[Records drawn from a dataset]
Start of Block

-- pv_equiv track=rewrite | github.com/c1ongyan/COURSES | 密码学/作业/仿射解密脚本/仿射解密.py | getFrequencyOrder
-- ===== SOURCE A (Python) =====
-- ETAOIN='ETAOINSHRDLCUMWFGYPBVKJXQZ'  #英文中词频排列顺序（降序）
--
-- Symbols='ABCDEFGHIJKLMNOPQRSTUVWXYZ'  #明文空间 密文空间
--
-- def getLetterCount(message):
--
-- #统计字符串中每个字母的数量
-- 	LetterCount={'A':0,'B':0,'C':0,'D':0,'E':0,'F':0,'G':0,'H':0,'I':0,'J':0,'K':0,'L':0,'M':0,'N':0,'O':0,'P':0,'Q':0,'R':0,'S':0,'T':0,'U':0,'V':0,'W':0,'X':0,'Y':0,'Z':0}
--
-- 	for i in message.upper():
-- 		if i in Symbols:
-- 			LetterCount[i]+=1
--
-- 	return LetterCount
--
-- def getItemAtIndexZero(x):
-- #返回变量的下标为0的值
-- 	return x[0]
--
-- def getFrequencyOrder(message):
-- #按照字母出现的次数排序
-- 	letterToFreq=getLetterCount(message) #字母到次数的映射
-- 	freqToLetter={} #次数到字母的映射
--
-- 	for i in Symbols:
-- 		if letterToFreq[i] not in freqToLetter:   #判断字母对应次数是否是字典freqToLetter的键，若不是则以该次数为键，以对于的字母为值；若是，则在最后追加一组键值对
-- 			freqToLetter[letterToFreq[i]]=[i]     #因为次数可能出现相同的情况
-- 		else:
-- 			freqToLetter[letterToFreq[i]].append(i)
--
-- 	for freq in freqToLetter:
-- 		freqToLetter[freq].sort(key=ETAOIN.find,reverse=True)  #将同一次数的键所对应的字母按照ETAOIN的降序排列(做一个约定)
-- 		freqToLetter[freq]=''.join(freqToLetter[freq])
--
-- 	freqPairs=list(freqToLetter.items())                 #将字典变成一个元组列表
-- 	freqPairs.sort(key=getItemAtIndexZero,reverse=True)  #按照元组列表索引为0的值排序
--
-- 	return freqPairs
-- ===== SOURCE B (Python) =====
-- ETAOIN='ETAOINSHRDLCUMWFGYPBVKJXQZ'
--
-- Symbols='ABCDEFGHIJKLMNOPQRSTUVWXYZ'
--
-- def getFrequencyOrder(message):
--     # Count every letter (all 26 letters present, zero-counted ones included).
--     counts = dict.fromkeys(Symbols, 0)
--     for ch in message.upper():
--         if ch in Symbols:
--             counts[ch] += 1
--     # One tuple per distinct count, counts descending; within a count the
--     # letters come from a single filtering pass over reversed ETAOIN, which
--     # yields them in descending ETAOIN rank directly (no per-group sort).
--     result = []
--     for freq in sorted(set(counts.values()), reverse=True):
--         result.append((freq, ''.join(c for c in reversed(ETAOIN) if counts[c] == freq)))
--     return result
-- ===== Notes on version B (the rewrite author's own statement) =====
-- stated objective: simpler
-- what changed: A groups letters into a freq->letters dict, sorts each group by ETAOIN rank, joins, then sorts the item pairs; B instead sorts the distinct counts descending once and emits each group by a single filtering pass over reversed ETAOIN (which yields the letters already in descending ETAOIN rank), with no grouping dict and no per-group sort.
import Mathlib
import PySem

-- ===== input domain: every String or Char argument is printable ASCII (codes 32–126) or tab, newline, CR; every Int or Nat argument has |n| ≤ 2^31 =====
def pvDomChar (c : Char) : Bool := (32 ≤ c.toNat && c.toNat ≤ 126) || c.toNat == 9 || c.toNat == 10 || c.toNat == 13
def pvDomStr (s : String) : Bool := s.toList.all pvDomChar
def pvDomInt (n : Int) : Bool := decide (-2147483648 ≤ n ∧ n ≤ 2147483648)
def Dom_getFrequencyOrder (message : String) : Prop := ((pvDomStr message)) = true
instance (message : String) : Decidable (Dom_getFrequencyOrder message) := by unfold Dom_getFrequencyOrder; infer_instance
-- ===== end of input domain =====

-- B replaces A's group-into-a-dict-then-sort-twice pipeline by a single sorted pass over the
-- distinct counts plus a filtering pass over reversed ETAOIN per count (simpler, no per-group sort).

def pvETAOIN : String := "ETAOINSHRDLCUMWFGYPBVKJXQZ"
def pvSymbols : String := "ABCDEFGHIJKLMNOPQRSTUVWXYZ"

-- ===== PORT A =====
-- the literal 26-entry dict, then the counting loop; LetterCount[i] += 1 only runs when
-- i in Symbols, so the key is always present and Dict.modify with default 0 is exact.
def getLetterCount (message : String) : PySem.Dict Char Int :=
  let letterCount : PySem.Dict Char Int := PySem.Dict.ofList
    [('A',0),('B',0),('C',0),('D',0),('E',0),('F',0),('G',0),('H',0),('I',0),('J',0),('K',0),('L',0),('M',0),
     ('N',0),('O',0),('P',0),('Q',0),('R',0),('S',0),('T',0),('U',0),('V',0),('W',0),('X',0),('Y',0),('Z',0)]
  (PySem.Str.upper message).toList.foldl
    (fun d i => if PySem.Str.isIn (String.ofList [i]) pvSymbols then d.modify i 0 (fun v => v + 1) else d)
    letterCount

def getItemAtIndexZero (x : Int × String) : Int := x.1

def getFrequencyOrder (message : String) : List (Int × String) :=
  let letterToFreq := getLetterCount message
  -- letterToFreq[i] : i is always a key, so getD i 0 is exact; the if-absent-insert-[i]/else-append
  -- branch pair is exactly Dict.modify with default [] (insert keeps an existing key's position).
  let freqToLetter : PySem.Dict Int (List Char) :=
    pvSymbols.toList.foldl
      (fun d i => d.modify (letterToFreq.getD i 0) [] (fun v => v ++ [i]))
      PySem.Dict.empty
  -- the second loop rewrites each value in place (list of letters -> joined string); the value
  -- type changes, so it is ported as rebuilding the dict over its items in the same key order — exact.
  let freqToLetter2 : PySem.Dict Int String :=
    freqToLetter.items.foldl
      (fun d p => d.insert p.1
        (String.ofList (PySem.List.sorted p.2 (fun c => PySem.Str.find pvETAOIN (String.ofList [c])) true)))
      PySem.Dict.empty
  let freqPairs := freqToLetter2.items
  PySem.List.sorted freqPairs (fun p => getItemAtIndexZero p) true

-- ===== PORT B =====
def getFrequencyOrder_alt (message : String) : List (Int × String) :=
  -- counts = dict.fromkeys(Symbols, 0), then the same counting loop as A's helper
  let counts0 : PySem.Dict Char Int :=
    PySem.Dict.ofList (pvSymbols.toList.map (fun c => (c, (0 : Int))))
  let counts :=
    (PySem.Str.upper message).toList.foldl
      (fun d ch => if PySem.Str.isIn (String.ofList [ch]) pvSymbols then d.modify ch 0 (fun v => v + 1) else d)
      counts0
  -- for freq in sorted(set(counts.values()), reverse=True): append (freq, join of the filter pass)
  (PySem.List.sorted (PySem.Set.ofList counts.values) (fun x => x) true).foldl
    (fun result freq =>
      result ++ [(freq, String.ofList (pvETAOIN.toList.reverse.filter (fun c => counts.getD c 0 == freq)))])
    []

-- ===== PRECONDITION & SPEC =====
def Spec_getFrequencyOrder (message : String) (out : List (Int × String)) : Prop := out = getFrequencyOrder_alt message
instance (message : String) (out : List (Int × String)) : Decidable (Spec_getFrequencyOrder message out) := by unfold Spec_getFrequencyOrder; infer_instance

-- ===== CLAIM (what is proved, stated in full; the proofs are below) =====
def Claim_equal_getFrequencyOrder : Prop := ∀ (message : String), Dom_getFrequencyOrder message → Spec_getFrequencyOrder message (getFrequencyOrder message)

-- ===== LEMMAS AND PROOFS =====

-- a one-char string is a substring of Symbols iff the char is one of its letters
lemma pv_isIn_singleton (c : Char) (s : String) :
    PySem.Str.isIn (String.ofList [c]) s = true ↔ c ∈ s.toList := by
  rw [PySem.Str.isIn_iff_infix, String.toList_ofList]
  constructor
  · intro h
    exact List.singleton_sublist.mp h.sublist
  · intro h
    obtain ⟨l, r, hlr⟩ := List.mem_iff_append.mp h
    exact ⟨l, r, by rw [hlr]; simp⟩

-- one counting step never adds a key (the guard puts i among the 26 letters)
lemma pv_keys_step (ms : List Char) (d : PySem.Dict Char Int) (hd : d.keys = pvSymbols.toList) :
    (ms.foldl (fun d i => if PySem.Str.isIn (String.ofList [i]) pvSymbols then d.modify i 0 (fun v => v + 1) else d) d).keys
      = pvSymbols.toList := by
  induction ms generalizing d with
  | nil => simpa using hd
  | cons c ms ih =>
    simp only [List.foldl_cons]
    apply ih
    split_ifs with h
    · have h' : d.contains c = true := by
        rw [PySem.Dict.contains_iff_mem_keys, hd]
        exact (pv_isIn_singleton c pvSymbols).mp h
      rw [PySem.Dict.keys_modify, PySem.Dict.keys_insert_of_contains _ _ h', hd]
    · exact hd

-- the keys of getLetterCount are exactly the 26 letters
lemma pv_keys_count (message : String) : (getLetterCount message).keys = pvSymbols.toList := by
  exact pv_keys_step (PySem.Str.upper message).toList _ (by decide)

-- the two programs agree from any counts dict whose keys are the 26 letters
lemma pv_post_eq (cnt : PySem.Dict Char Int) (hk : cnt.keys = pvSymbols.toList) :
    PySem.List.sorted
      (((pvSymbols.toList.foldl
            (fun d i => d.modify (cnt.getD i 0) [] (fun v => v ++ [i]))
            PySem.Dict.empty).items.foldl
          (fun d p => d.insert p.1
            (String.ofList (PySem.List.sorted p.2 (fun c => PySem.Str.find pvETAOIN (String.ofList [c])) true)))
          PySem.Dict.empty).items)
      (fun p => getItemAtIndexZero p) true
    = (PySem.List.sorted (PySem.Set.ofList cnt.values) (fun x => x) true).foldl
        (fun result freq =>
          result ++ [(freq, String.ofList (pvETAOIN.toList.reverse.filter (fun c => cnt.getD c 0 == freq)))])
        [] := by
  have hndk : cnt.keys.Nodup := by rw [hk]; decide
  have hvals : cnt.values = pvSymbols.toList.map (fun i => cnt.getD i 0) := by
    rw [PySem.Dict.values_eq_map_keys cnt hndk 0, hk]
  set D1 := pvSymbols.toList.foldl (fun d i => d.modify (cnt.getD i 0) [] (fun v => v ++ [i])) PySem.Dict.empty
    with hD1
  -- the grouping dict D1: keys, nodup, lookups, items
  have hkeys1 : D1.keys = PySem.Set.ofList (pvSymbols.toList.map (fun i => cnt.getD i 0)) := by
    rw [hD1, PySem.Dict.keys_foldl_modify_key _ (fun i => cnt.getD i 0) [] (fun _ x => (fun v => v ++ [x]))]
    rfl
  have hnd1 : D1.keys.Nodup := by
    rw [hkeys1]; exact PySem.Set.nodup_ofList _
  have hpair : D1 = (pvSymbols.toList.map (fun i => ((cnt.getD i 0 : Int), i))).foldl
      (fun d p => PySem.Dict.modify d p.1 [] (fun v => v ++ [p.2])) PySem.Dict.empty := by
    rw [hD1, List.foldl_map]
  have hgetD1 : ∀ k : Int, D1.getD k [] = pvSymbols.toList.filter (fun i => cnt.getD i 0 == k) := by
    intro k
    rw [hpair, PySem.Dict.getD_foldl_modify_append, List.filter_map]
    simp [Function.comp_def]
  have hitems1 : D1.items
      = (PySem.Set.ofList (pvSymbols.toList.map (fun i => cnt.getD i 0))).map
          (fun k => (k, pvSymbols.toList.filter (fun i => cnt.getD i 0 == k))) := by
    rw [PySem.Dict.items_eq_map_keys _ hnd1 [], hkeys1]
    exact List.map_congr_left (fun k _ => by rw [hgetD1 k])
  have hnd1' : (D1.items.map (fun p => p.1)).Nodup := by
    have h := hnd1; simp only [PySem.Dict.keys] at h; exact h
  -- each group, sorted by descending ETAOIN rank, is the filter pass over reversed ETAOIN
  have hgrp : ∀ k : Int,
      PySem.List.sorted (pvSymbols.toList.filter (fun i => cnt.getD i 0 == k))
          (fun c => PySem.Str.find pvETAOIN (String.ofList [c])) true
        = pvETAOIN.toList.reverse.filter (fun c => cnt.getD c 0 == k) := by
    intro k
    apply PySem.List.sorted_rev_eq_of_perm_of_pairwise_gt
    · exact List.Perm.filter _ (by decide : pvETAOIN.toList.reverse.Perm pvSymbols.toList)
    · exact List.Pairwise.sublist List.filter_sublist
        (by decide : pvETAOIN.toList.reverse.Pairwise
          (fun a b => PySem.Str.find pvETAOIN (String.ofList [b]) < PySem.Str.find pvETAOIN (String.ofList [a])))
  -- the rebuilt string dict: its items are the canonical per-count list
  have hitems2 :
      (D1.items.foldl
          (fun d p => d.insert p.1
            (String.ofList (PySem.List.sorted p.2 (fun c => PySem.Str.find pvETAOIN (String.ofList [c])) true)))
          PySem.Dict.empty).items
        = (PySem.Set.ofList (pvSymbols.toList.map (fun i => cnt.getD i 0))).map
            (fun freq => (freq, String.ofList (pvETAOIN.toList.reverse.filter (fun c => cnt.getD c 0 == freq)))) := by
    rw [PySem.Dict.items_foldl_insert_fresh D1.items (fun p => p.1)
          (fun p => String.ofList (PySem.List.sorted p.2 (fun c => PySem.Str.find pvETAOIN (String.ofList [c])) true))
          PySem.Dict.empty (fun a _ => PySem.Dict.contains_empty _) hnd1']
    rw [hitems1, List.map_map]
    refine (List.nil_append _).trans (List.map_congr_left (fun k _ => ?_))
    simp only [Function.comp_def]
    rw [hgrp k]
  -- assemble: both sides are the same map over the distinct counts, descending
  rw [PySem.List.foldl_append_singleton_eq_map, List.nil_append, hvals, hitems2]
  apply PySem.List.sorted_rev_eq_of_perm_of_pairwise_gt
  · exact (PySem.List.sorted_perm (PySem.Set.ofList (pvSymbols.toList.map (fun i => cnt.getD i 0))) (fun x => x) true).map _
  · rw [List.pairwise_map]
    have h1 := PySem.List.sorted_pairwise_rev (PySem.Set.ofList (pvSymbols.toList.map (fun i => cnt.getD i 0))) (fun x => x)
    have h2 : (PySem.List.sorted (PySem.Set.ofList (pvSymbols.toList.map (fun i => cnt.getD i 0))) (fun x => x) true).Nodup :=
      ((PySem.List.sorted_perm _ _ true).nodup_iff).mpr (PySem.Set.nodup_ofList _)
    exact (h1.and h2).imp (fun h => lt_of_le_of_ne h.1 h.2.symm)

-- ===== VERDICT (by name: the statement is the Claim_ definition above) =====
theorem getFrequencyOrder_spec : Claim_equal_getFrequencyOrder := by
  intro message _
  unfold Spec_getFrequencyOrder getFrequencyOrder getFrequencyOrder_alt
  have hseed : (PySem.Dict.ofList (pvSymbols.toList.map (fun c => (c, (0 : Int)))))
      = PySem.Dict.ofList
        [('A',(0:Int)),('B',0),('C',0),('D',0),('E',0),('F',0),('G',0),('H',0),('I',0),('J',0),('K',0),('L',0),('M',0),
         ('N',0),('O',0),('P',0),('Q',0),('R',0),('S',0),('T',0),('U',0),('V',0),('W',0),('X',0),('Y',0),('Z',0)] := by
    decide
  show _ = _
  rw [hseed]
  exact pv_post_eq (getLetterCount message) (pv_keys_count message)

End of Block

# AIM OF THE TASK:
Go through the entries and return each line where the word "domain" occurs.

# COMPLETED EXERCISE:
-- ===== input domain: every String or Char argument is printable ASCII (codes 32–126) or tab, newline, CR; every Int or Nat argument has |n| ≤ 2^31 =====
-- ===== end of input domain =====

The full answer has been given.